Consumers have been known to take creative measures to try to convince vehicle manufacturers to buy back defective vehicles. The Queensland Parliament conducted an inquiry on the need for a consumer lemon law for new motor vehicles. A report of the findings of the inquiry was published in November 2015.

==Canada==
The Canadian Motor Vehicle Arbitration Plan (CAMVAP) is the dispute resolution program for Canadians who have problems with the assembly of their vehicle or with how the manufacturer implements its new vehicle warranty. CAMVAP covers new and used, owned and leased vehicles that are from the current model year and up to an additional four model years.

CAMVAP is free for consumers, and hearings are held in the consumer's home community. The process normally takes less than 70 days from start to finish. Most consumers are able to handle their own case without the assistance of lawyers. The manufacturers do not use lawyers. Their representatives usually are serving or retired district parts and services representatives. An inspection of the vehicle normally is part of an arbitration hearing and the arbitrator can order a technical inspection of the vehicle at the program's expense if doing so is required.

CAMVAP arbitrators can order the manufacturer to buy back the vehicle; repair it at the manufacturer's expense; pay for repairs already completed; or pay out of pocket expenses for items such as towing, diagnostic testing, rental cars and accommodation related to the problem with the vehicle. The arbitrator can also determine that the manufacturer has no liability.

CAMVAP is available in all Canadian provinces and territories.
==European Union==
In the EU, Directive (UE) 2019/771 Rules on contracts for the sale of goods between sellers and consumers applies from January 2022, to replace Regulation 2017/2394, Directive 2009/22/CE and Directive 1999/44/CE.

==France==

In France, the Garantie des vices cachés en droit français protects the buyer against Latent defect, in relation with the United Nations Convention on Contracts for the International Sale of Goods.

==Singapore==
A similar "Lemon Law" was passed in Singapore's parliament on September 1, 2012, to strengthen consumer protection laws. Singapore's Lemon Law applies to all goods (including consumables and perishables) but it does not apply to services.

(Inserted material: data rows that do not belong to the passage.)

-- pv_equiv track=rewrite | github.com/wrochira/iris-validation | iris_tools/rotamer_generate_library.py | int_compress
-- ===== SOURCE A (Python) =====
-- def int_compress(xs, n, l):
--     ys = [ ]
--     xis = [ ]
--     ps = [ 2**(l*(n-i-1)) for i in range(n) ]
--     if len(xs)%n > 0:
--         xs = xs + [ 0 ] * (n-len(xs)%n)
--     for x in xs:
--         xis.append(x)
--         if len(xis) == n:
--             y = 0
--             for i, xi in enumerate(xis):
--                 y += xi * ps[i]
--             ys.append(y)
--             xis = [ ]
--     return ys
-- ===== SOURCE B (Python) =====
-- def _pack(chunk, l):
--     y = chunk[0]
--     for xi in chunk[1:]:
--         y = y * 2 ** l + xi
--     return y
--
--
-- def int_compress(xs, n, l):
--     if len(xs) % n > 0:
--         xs = xs + [0] * (n - len(xs) % n)
--     return [_pack(xs[i:i + n], l) for i in range(0, len(xs), n)]
-- ===== Notes on version B (the rewrite author's own statement) =====
-- stated objective: simpler
-- what changed: Replaces A's precomputed power table, rolling accumulator list and index-weighted enumerate-sum with a list comprehension over chunk start indices that packs each slice by Horner's shift-accumulate recurrence.
-- outside the precondition, e.g. on int_compress([1, 2], 2, -1): A returns [2.5], B returns [2.5]
import Mathlib
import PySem

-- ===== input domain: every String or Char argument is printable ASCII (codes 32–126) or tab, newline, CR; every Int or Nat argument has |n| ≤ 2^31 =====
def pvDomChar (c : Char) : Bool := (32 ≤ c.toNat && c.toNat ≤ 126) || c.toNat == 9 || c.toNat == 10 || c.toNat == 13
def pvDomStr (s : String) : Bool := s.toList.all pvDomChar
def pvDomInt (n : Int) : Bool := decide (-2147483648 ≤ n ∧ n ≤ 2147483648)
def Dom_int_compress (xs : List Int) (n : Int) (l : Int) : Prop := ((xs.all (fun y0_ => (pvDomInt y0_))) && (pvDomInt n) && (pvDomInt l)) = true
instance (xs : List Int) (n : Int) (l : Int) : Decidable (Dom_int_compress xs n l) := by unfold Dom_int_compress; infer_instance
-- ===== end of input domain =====

-- B replaces A's precomputed power table + index-weighted enumerate-sum by per-chunk Horner
-- shift-accumulate over slices (objective: simpler). Ports are exact on Pre_ (integer results only).

-- ===== PORT A =====
-- inner loop 'y = 0; for i, xi in enumerate(xis): y += xi * ps[i]'
def icPack (ps : List Int) (xis : List Int) : Int :=
  (PySem.List.enumerate xis).foldl (fun y p => y + p.2 * PySem.List.pyGetD ps p.1 0) 0

-- body of 'for x in xs' acting on the state (ys, xis)
def icStep (n : Int) (ps : List Int) (st : List Int × List Int) (x : Int) : List Int × List Int :=
  let xis := st.2 ++ [x]
  if (xis.length : Int) = n then (st.1 ++ [icPack ps xis], []) else (st.1, xis)

def int_compress (xs : List Int) (n : Int) (l : Int) : List Int :=
  -- 2**(l*(n-i-1)) ported via .toNat: exact whenever the table entry is used under Pre_ (exponent ≥ 0 there)
  let ps : List Int := (PySem.List.pyRange 0 n 1).map (fun i => 2 ^ ((l * (n - i - 1)).toNat))
  let xs' : List Int :=
    if PySem.Int.mod (xs.length : Int) n > 0
    then xs ++ List.replicate (n - PySem.Int.mod (xs.length : Int) n).toNat 0
    else xs
  (xs'.foldl (icStep n ps) ([], [])).1

-- ===== PORT B =====
-- Source B's _pack: chunk[0] / chunk[1:] ported as headI / tail (chunk is nonempty whenever called under Pre_)
def icHorner (l : Int) (chunk : List Int) : Int :=
  chunk.tail.foldl (fun y xi => y * 2 ^ l.toNat + xi) chunk.headI

def int_compress_alt (xs : List Int) (n : Int) (l : Int) : List Int :=
  let xs' : List Int :=
    if PySem.Int.mod (xs.length : Int) n > 0
    then xs ++ List.replicate (n - PySem.Int.mod (xs.length : Int) n).toNat 0
    else xs
  (PySem.List.pyRange 0 (xs'.length : Int) n).foldl
    (fun ys i => ys ++ [icHorner l (PySem.List.slice xs' (some i) (some (i + n)))]) []

-- ===== PRECONDITION & SPEC =====
-- Pre_ excludes n = 0, where both programs raise ZeroDivisionError, and the inputs with
-- n ≥ 2, l < 0 and xs nonempty, where 2**(negative) makes A's result a list of floats,
-- not a value of the declared list-of-int type.
def Pre_int_compress (xs : List Int) (n : Int) (l : Int) : Prop :=
  n ≠ 0 ∧ (0 ≤ l ∨ n = 1 ∨ n < 0 ∨ xs = [])
instance (xs : List Int) (n : Int) (l : Int) : Decidable (Pre_int_compress xs n l) := by
  unfold Pre_int_compress; infer_instance

def pvWitness_int_compress : List Int × Int × Int := ([1, 2, 3], 2, 4)

def Spec_int_compress (xs : List Int) (n : Int) (l : Int) (out : List Int) : Prop := out = int_compress_alt xs n l
instance (xs : List Int) (n : Int) (l : Int) (out : List Int) : Decidable (Spec_int_compress xs n l out) := by
  unfold Spec_int_compress; infer_instance

-- ===== CLAIM (what is proved, stated in full; the proofs are below) =====
def Claim_equal_int_compress : Prop := ∀ (xs : List Int) (n : Int) (l : Int), Dom_int_compress xs n l → Pre_int_compress xs n l → Spec_int_compress xs n l (int_compress xs n l)

-- ===== LEMMAS AND PROOFS =====

-- with a negative n the '== n' test of A's loop never fires
lemma foldA_neg {n : Int} (hn : n < 0) {ps : List Int} :
    ∀ (xs acc ys : List Int), xs.foldl (icStep n ps) (ys, acc) = (ys, acc ++ xs) := by
  intro xs
  induction xs with
  | nil => intro acc ys; simp
  | cons x t ih =>
    intro acc ys
    have hne : (((acc ++ [x]).length : Int)) ≠ n := by
      have : (0:Int) ≤ ((acc ++ [x]).length : Int) := by positivity
      omega
    simp only [List.foldl_cons, icStep, if_neg hne, ih]
    simp

-- one full chunk of A's loop: the accumulator fills up to n and flushes
lemma foldA_inner {n : Int} (hn : 0 < n) {ps : List Int} :
    ∀ (c acc ys : List Int), acc.length + c.length = n.toNat → c ≠ [] →
      c.foldl (icStep n ps) (ys, acc) = (ys ++ [icPack ps (acc ++ c)], []) := by
  intro c
  induction c with
  | nil => intro _ _ _ h; exact absurd rfl h
  | cons x t ih =>
    intro acc ys hlen _
    by_cases ht : t = []
    · subst ht
      have heq : (((acc ++ [x]).length : Int)) = n := by
        simp only [List.length_append, List.length_cons, List.length_nil] at hlen ⊢
        omega
      simp only [List.foldl_cons, icStep, if_pos heq, List.foldl_nil]
    · have hne : (((acc ++ [x]).length : Int)) ≠ n := by
        have : 0 < t.length := List.length_pos_iff.mpr ht
        simp at hlen ⊢; omega
      simp only [List.foldl_cons, icStep, if_neg hne]
      have := ih (acc ++ [x]) ys (by simp at hlen ⊢; omega) ht
      simpa [List.append_assoc] using this

-- A's whole loop over a list of q full chunks
lemma foldA_chunks {n : Int} (hn : 0 < n) {ps : List Int} :
    ∀ (q : Nat) (xs ys : List Int), xs.length = q * n.toNat →
      xs.foldl (icStep n ps) (ys, []) =
        (ys ++ (List.range q).map (fun j => icPack ps ((xs.drop (j * n.toNat)).take n.toNat)), []) := by
  intro q
  induction q with
  | zero =>
    intro xs ys h
    have : xs = [] := List.eq_nil_of_length_eq_zero (by simpa using h)
    subst this; simp
  | succ q ih =>
    intro xs ys h
    have hK : 0 < n.toNat := by omega
    have hKle : n.toNat ≤ xs.length := by
      rw [h]; nlinarith
    have hsplit := List.take_append_drop n.toNat xs
    have htl : (xs.take n.toNat).length = n.toNat := by
      simp [Nat.min_eq_left hKle]
    have hne : xs.take n.toNat ≠ [] := by
      intro hnil; rw [hnil] at htl; simp at htl; omega
    conv_lhs => rw [← hsplit]
    rw [List.foldl_append]
    rw [foldA_inner hn (xs.take n.toNat) [] ys (by simpa using htl) hne]
    rw [ih (xs.drop n.toNat) _ (by simp [h]; ring_nf; omega)]
    simp only [List.nil_append, List.range_succ_eq_map, List.map_cons, List.map_map,
      Prod.mk.injEq]
    refine ⟨?_, trivial⟩
    rw [List.append_assoc]
    congr 1
    rw [List.singleton_append]
    congr 1
    · simp
    · apply List.map_congr_left
      intro j _
      simp only [Function.comp_apply]
      rw [List.drop_drop]
      congr 2
      rw [Nat.succ_mul, Nat.add_comm]

-- Horner's accumulation as a big-endian weighted sum
lemma horner_sum (m : Int) :
    ∀ (t : List Int) (a : Int),
      t.foldl (fun y x => y * m + x) a =
        ((List.range (t.length + 1)).map (fun k => (a :: t).getD k 0 * m ^ (t.length - k))).sum := by
  intro t
  induction t with
  | nil => intro a; simp
  | cons x t' ih =>
    intro a
    rw [List.foldl_cons, ih (a * m + x)]
    simp only [List.length_cons, List.range_succ_eq_map, List.map_cons, List.map_map,
      List.sum_cons, Function.comp_def, List.getD_cons_succ, List.getD_cons_zero,
      Nat.succ_sub_succ, Nat.succ_eq_add_one, Nat.sub_zero]
    rw [pow_succ]
    ring

-- the exponent in A's power table, under Pre_, is the Horner exponent
lemma exponent_eq {n l : Int} (hn : 0 < n) (hl : 0 ≤ l ∨ n = 1) {k : Nat} (hk : k < n.toNat) :
    (l * (n - (k : Int) - 1)).toNat = l.toNat * (n.toNat - 1 - k) := by
  rcases hl with hl | hl
  · have h1 : n - (k : Int) - 1 = ((n.toNat - 1 - k : Nat) : Int) := by
      omega
    rw [h1, show l = ((l.toNat : Int)) from (Int.toNat_of_nonneg hl).symm]
    rw [← Int.natCast_mul, Int.toNat_natCast, Int.toNat_natCast]
  · subst hl
    have : k = 0 := by omega
    subst this; simp

-- per chunk: A's table-weighted sum equals B's Horner value
lemma pack_eq_horner {n l : Int} (hn : 0 < n) (hl : 0 ≤ l ∨ n = 1)
    (c : List Int) (hc : c.length = n.toNat) :
    icPack ((PySem.List.pyRange 0 n 1).map (fun i => 2 ^ ((l * (n - i - 1)).toNat))) c =
      icHorner l c := by
  obtain ⟨a, t, rfl⟩ : ∃ a t, c = a :: t := by
    cases c with
    | nil => exfalso; simp at hc; omega
    | cons a t => exact ⟨a, t, rfl⟩
  unfold icPack icHorner
  rw [PySem.List.enumerate_eq_map_pyRange (a :: t) 0, List.foldl_map, PySem.List.foldl_add]
  simp only [PySem.List.len_eq, PySem.List.pyRange_one, List.map_map, zero_add]
  rw [horner_sum]
  simp only [List.tail_cons, List.headI_cons, Int.sub_zero, Int.toNat_natCast,
    Function.comp_def, List.length_cons]
  congr 1
  apply List.map_congr_left
  intro k hk
  rw [List.mem_range] at hk
  have hc' : t.length + 1 = n.toNat := by simpa using hc
  have hkn : k < n.toNat := by omega
  rw [PySem.List.pyGetD_natCast, PySem.List.pyGetD_natCast,
    PySem.List.getD_map_range _ _ _ _ hkn]
  rw [exponent_eq hn hl hkn, pow_mul]
  congr 2
  omega

-- B's loop, rewritten as a map over the chunk indices
lemma foldB_chunks {n : Int} (hn : 0 < n) (l : Int) (q : Nat) (L : List Int)
    (hlen : L.length = q * n.toNat) :
    (PySem.List.pyRange 0 (L.length : Int) n).foldl
        (fun ys i => ys ++ [icHorner l (PySem.List.slice L (some i) (some (i + n)))]) [] =
      (List.range q).map (fun j => icHorner l ((L.drop (j * n.toNat)).take n.toNat)) := by
  have hK : 0 < n.toNat := by omega
  have hn' : n = ((n.toNat : Int)) := (Int.toNat_of_nonneg hn.le).symm
  rw [hlen]
  rcases Nat.eq_zero_or_pos q with hq | hq
  · subst hq
    rw [show ((0 * n.toNat : Nat) : Int) = 0 by simp]
    rw [PySem.List.pyRange_of_pos 0 0 hn]
    rw [if_neg (lt_irrefl 0), List.range_zero, List.map_nil, List.foldl_nil, List.map_nil]
  · rw [PySem.List.pyRange_of_pos 0 _ hn]
    have hpos : (0:Int) < ((q * n.toNat : Nat) : Int) := by
      have : 0 < q * n.toNat := Nat.mul_pos hq hK
      exact_mod_cast this
    rw [if_pos hpos]
    have hcount : ((((q * n.toNat : Nat) : Int) - 0 + n - 1) / n).toNat = q := by
      have h1 : (((q * n.toNat : Nat) : Int) - 0 + n - 1) = (n - 1) + ((q : Int)) * n := by
        push_cast [Int.toNat_of_nonneg hn.le]; ring
      rw [h1, Int.add_mul_ediv_right _ _ hn.ne',
        Int.ediv_eq_zero_of_lt (by omega) (by omega)]
      omega
    rw [hcount, List.foldl_map, PySem.List.foldl_append_singleton_eq_map, List.nil_append]
    apply List.map_congr_left
    intro k hk
    congr 1
    have h1 : ((0:Int) + n * ((k:Nat):Int)) = (((n.toNat * k : Nat)) : Int) := by
      push_cast [Int.toNat_of_nonneg hn.le]; ring
    rw [h1]
    have h2 : ((((n.toNat * k : Nat)) : Int) + n) = ((((n.toNat * k : Nat)) : Int) + ((n.toNat : Nat) : Int)) := by
      rw [Int.toNat_of_nonneg hn.le]
    rw [h2, PySem.List.slice_natCast_add, Nat.mul_comm]

-- length of a full chunk
lemma chunk_len {K q j : Nat} (_hK : 0 < K) (hj : j < q) (L : List Int)
    (hq : L.length = q * K) : ((L.drop (j * K)).take K).length = K := by
  have h3 : j * K + K ≤ q * K := by
    calc j * K + K = (j + 1) * K := by ring
    _ ≤ q * K := Nat.mul_le_mul_right K (Nat.succ_le_of_lt hj)
  have h4 : K ≤ L.length - j * K := Nat.le_sub_of_add_le (by rw [hq, Nat.add_comm]; exact h3)
  simp only [List.length_take, List.length_drop]
  exact Nat.min_eq_left h4

theorem int_compress_spec : Claim_equal_int_compress := by
  intro xs n l _ hpre
  obtain ⟨hn0, hcase⟩ := hpre
  unfold Spec_int_compress
  simp only [int_compress, int_compress_alt]
  by_cases hneg : n < 0
  · have hmod := (PySem.Int.mod_neg_bounds (xs.length : Int) hneg).2
    rw [if_neg (by omega)]
    rw [foldA_neg hneg xs [] []]
    have hr : PySem.List.pyRange 0 (xs.length : Int) n = [] := by
      have h1 : ¬ ((xs.length : Int) < 0) := by omega
      simp [PySem.List.pyRange, hn0, not_lt_of_gt hneg, h1]
    rw [hr]
    rfl
  · have hn : 0 < n := by omega
    set M := PySem.Int.mod (xs.length : Int) n with hM
    have hMe : M = (xs.length : Int) % n := PySem.Int.mod_eq_emod_of_pos hn
    set L := (if M > 0 then xs ++ List.replicate (n - M).toNat 0 else xs) with hL
    have hdvd : n ∣ ((L.length : Int)) := by
      by_cases hpad : M > 0
      · have hMlt : M < n := by
          rw [hMe]; exact Int.emod_lt_of_pos _ hn
        have hlen : ((L.length : Int)) = (xs.length : Int) + (n - M) := by
          rw [hL, if_pos hpad]
          simp [Int.toNat_of_nonneg (by omega : (0:Int) ≤ n - M)]
        have hdm := Int.mul_ediv_add_emod (xs.length : Int) n
        refine ⟨(xs.length : Int) / n + 1, ?_⟩
        rw [hlen, mul_add, mul_one, hMe]
        linarith [hdm]
      · have hM0 : M = 0 := by
          have : 0 ≤ M := by rw [hMe]; exact Int.emod_nonneg _ hn.ne'
          omega
        rw [hL, if_neg hpad]
        rw [hMe] at hM0
        exact Int.dvd_of_emod_eq_zero hM0
    obtain ⟨q, hq⟩ : ∃ q, L.length = q * n.toNat := by
      obtain ⟨c, hc⟩ := hdvd
      have hc0 : 0 ≤ c := by nlinarith [Int.natCast_nonneg L.length]
      refine ⟨c.toNat, ?_⟩
      have : ((L.length : Int)) = ((c.toNat * n.toNat : Nat) : Int) := by
        push_cast [Int.toNat_of_nonneg hn.le, Int.toNat_of_nonneg hc0]
        rw [hc]; ring
      exact_mod_cast this
    rw [foldA_chunks hn q L [] hq, foldB_chunks hn l q L hq]
    simp only [List.nil_append]
    apply List.map_congr_left
    intro j hj
    rw [List.mem_range] at hj
    have hl' : 0 ≤ l ∨ n = 1 := by
      rcases hcase with h | h | h | h
      · exact Or.inl h
      · exact Or.inr h
      · omega
      · exfalso
        have hM0 : M = 0 := by rw [hMe, h]; simp
        have hLx : L = xs := by rw [hL, hM0]; norm_num
        rw [hLx, h] at hq
        simp only [List.length_nil] at hq
        rcases Nat.mul_eq_zero.mp hq.symm with h0 | h0 <;> omega
    exact pack_eq_horner hn hl' _ (chunk_len (by omega) hj L hq)
-- B replaces A's suffix recurrence over start with a 2D prefix-sum table and O(1)
-- rectangle queries per cell (objective: alternative algorithm, same output).

-- ===== PORT A =====
-- Python `dp[i][j][k] = v` / `dp[i][j][k]` on nested lists; every index used by
-- either program is nonnegative and in range, so pySetD/pyGetD are exact here.
def pvWrite3 (dp : List (List (List Int))) (i j k : Int) (v : Int) : List (List (List Int)) :=
  PySem.List.pySetD dp i
    (PySem.List.pySetD (PySem.List.pyGetD dp i []) j
      (PySem.List.pySetD (PySem.List.pyGetD (PySem.List.pyGetD dp i []) j []) k v))

def pvRead3 (dp : List (List (List Int))) (i j k : Int) : Int :=
  PySem.List.pyGetD (PySem.List.pyGetD (PySem.List.pyGetD dp i []) j []) k 0

-- body of A's `for pos in range(start, end+1)` loop
def pvBodyA (folding : List Int) (start end_ : Int) (dp : List (List (List Int))) (pos : Int) : List (List (List Int)) :=
  let pair_index := PySem.List.pyGetD folding start 0
  let is_start_pair_overlap : Bool :=
    (decide (start < pair_index ∧ pair_index ≤ end_)) && decide (pair_index ≥ pos)
  pvWrite3 dp start end_ pos
    (pvRead3 dp (start + 1) end_ pos + (if is_start_pair_overlap then 1 else 0))

def count_overlapping_basepairs (folding : List Int) : List (List (List Int)) :=
  let N : Int := (folding.length : Int)
  let dp : List (List (List Int)) :=
    (PySem.List.pyRange 0 (N + 1) 1).map (fun _ =>
      (PySem.List.pyRange 0 N 1).map (fun _ =>
        (PySem.List.pyRange 0 N 1).map (fun _ => (0 : Int))))
  ((PySem.List.pyRange 0 N 1).reverse).foldl (fun dp start =>
    (PySem.List.pyRange 0 N 1).foldl (fun dp end_ =>
      (PySem.List.pyRange start (end_ + 1) 1).foldl (pvBodyA folding start end_) dp) dp) dp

Under the law, consumers can report a defective item within six months of delivery and it is the responsibility of the retailer to prove that the defect did not exist at the time of delivery. The consumer may have the option to request for repair or a replacement, and if that is not possible, ask for a reduction in price, or even a refund.

== Philippines ==
In the Philippines, the Lemon Law was passed in 2014. The Lemon Law covers only new vehicles.

The Supreme Court released a decision on September 25, 2024 in G.R. No. 254978-79 (Department of Trade and Industry v. Toyota Balintawak, Inc. and Toyota Motor Phils. Corp.), October 11, 2023, that buyers of defective brand-new motor vehicles may choose to enforce their rights under any available law, whether the Republic Act No. 10642, the "Philippine Lemon Law" or Republic Act No. 7349, "Consumer Act".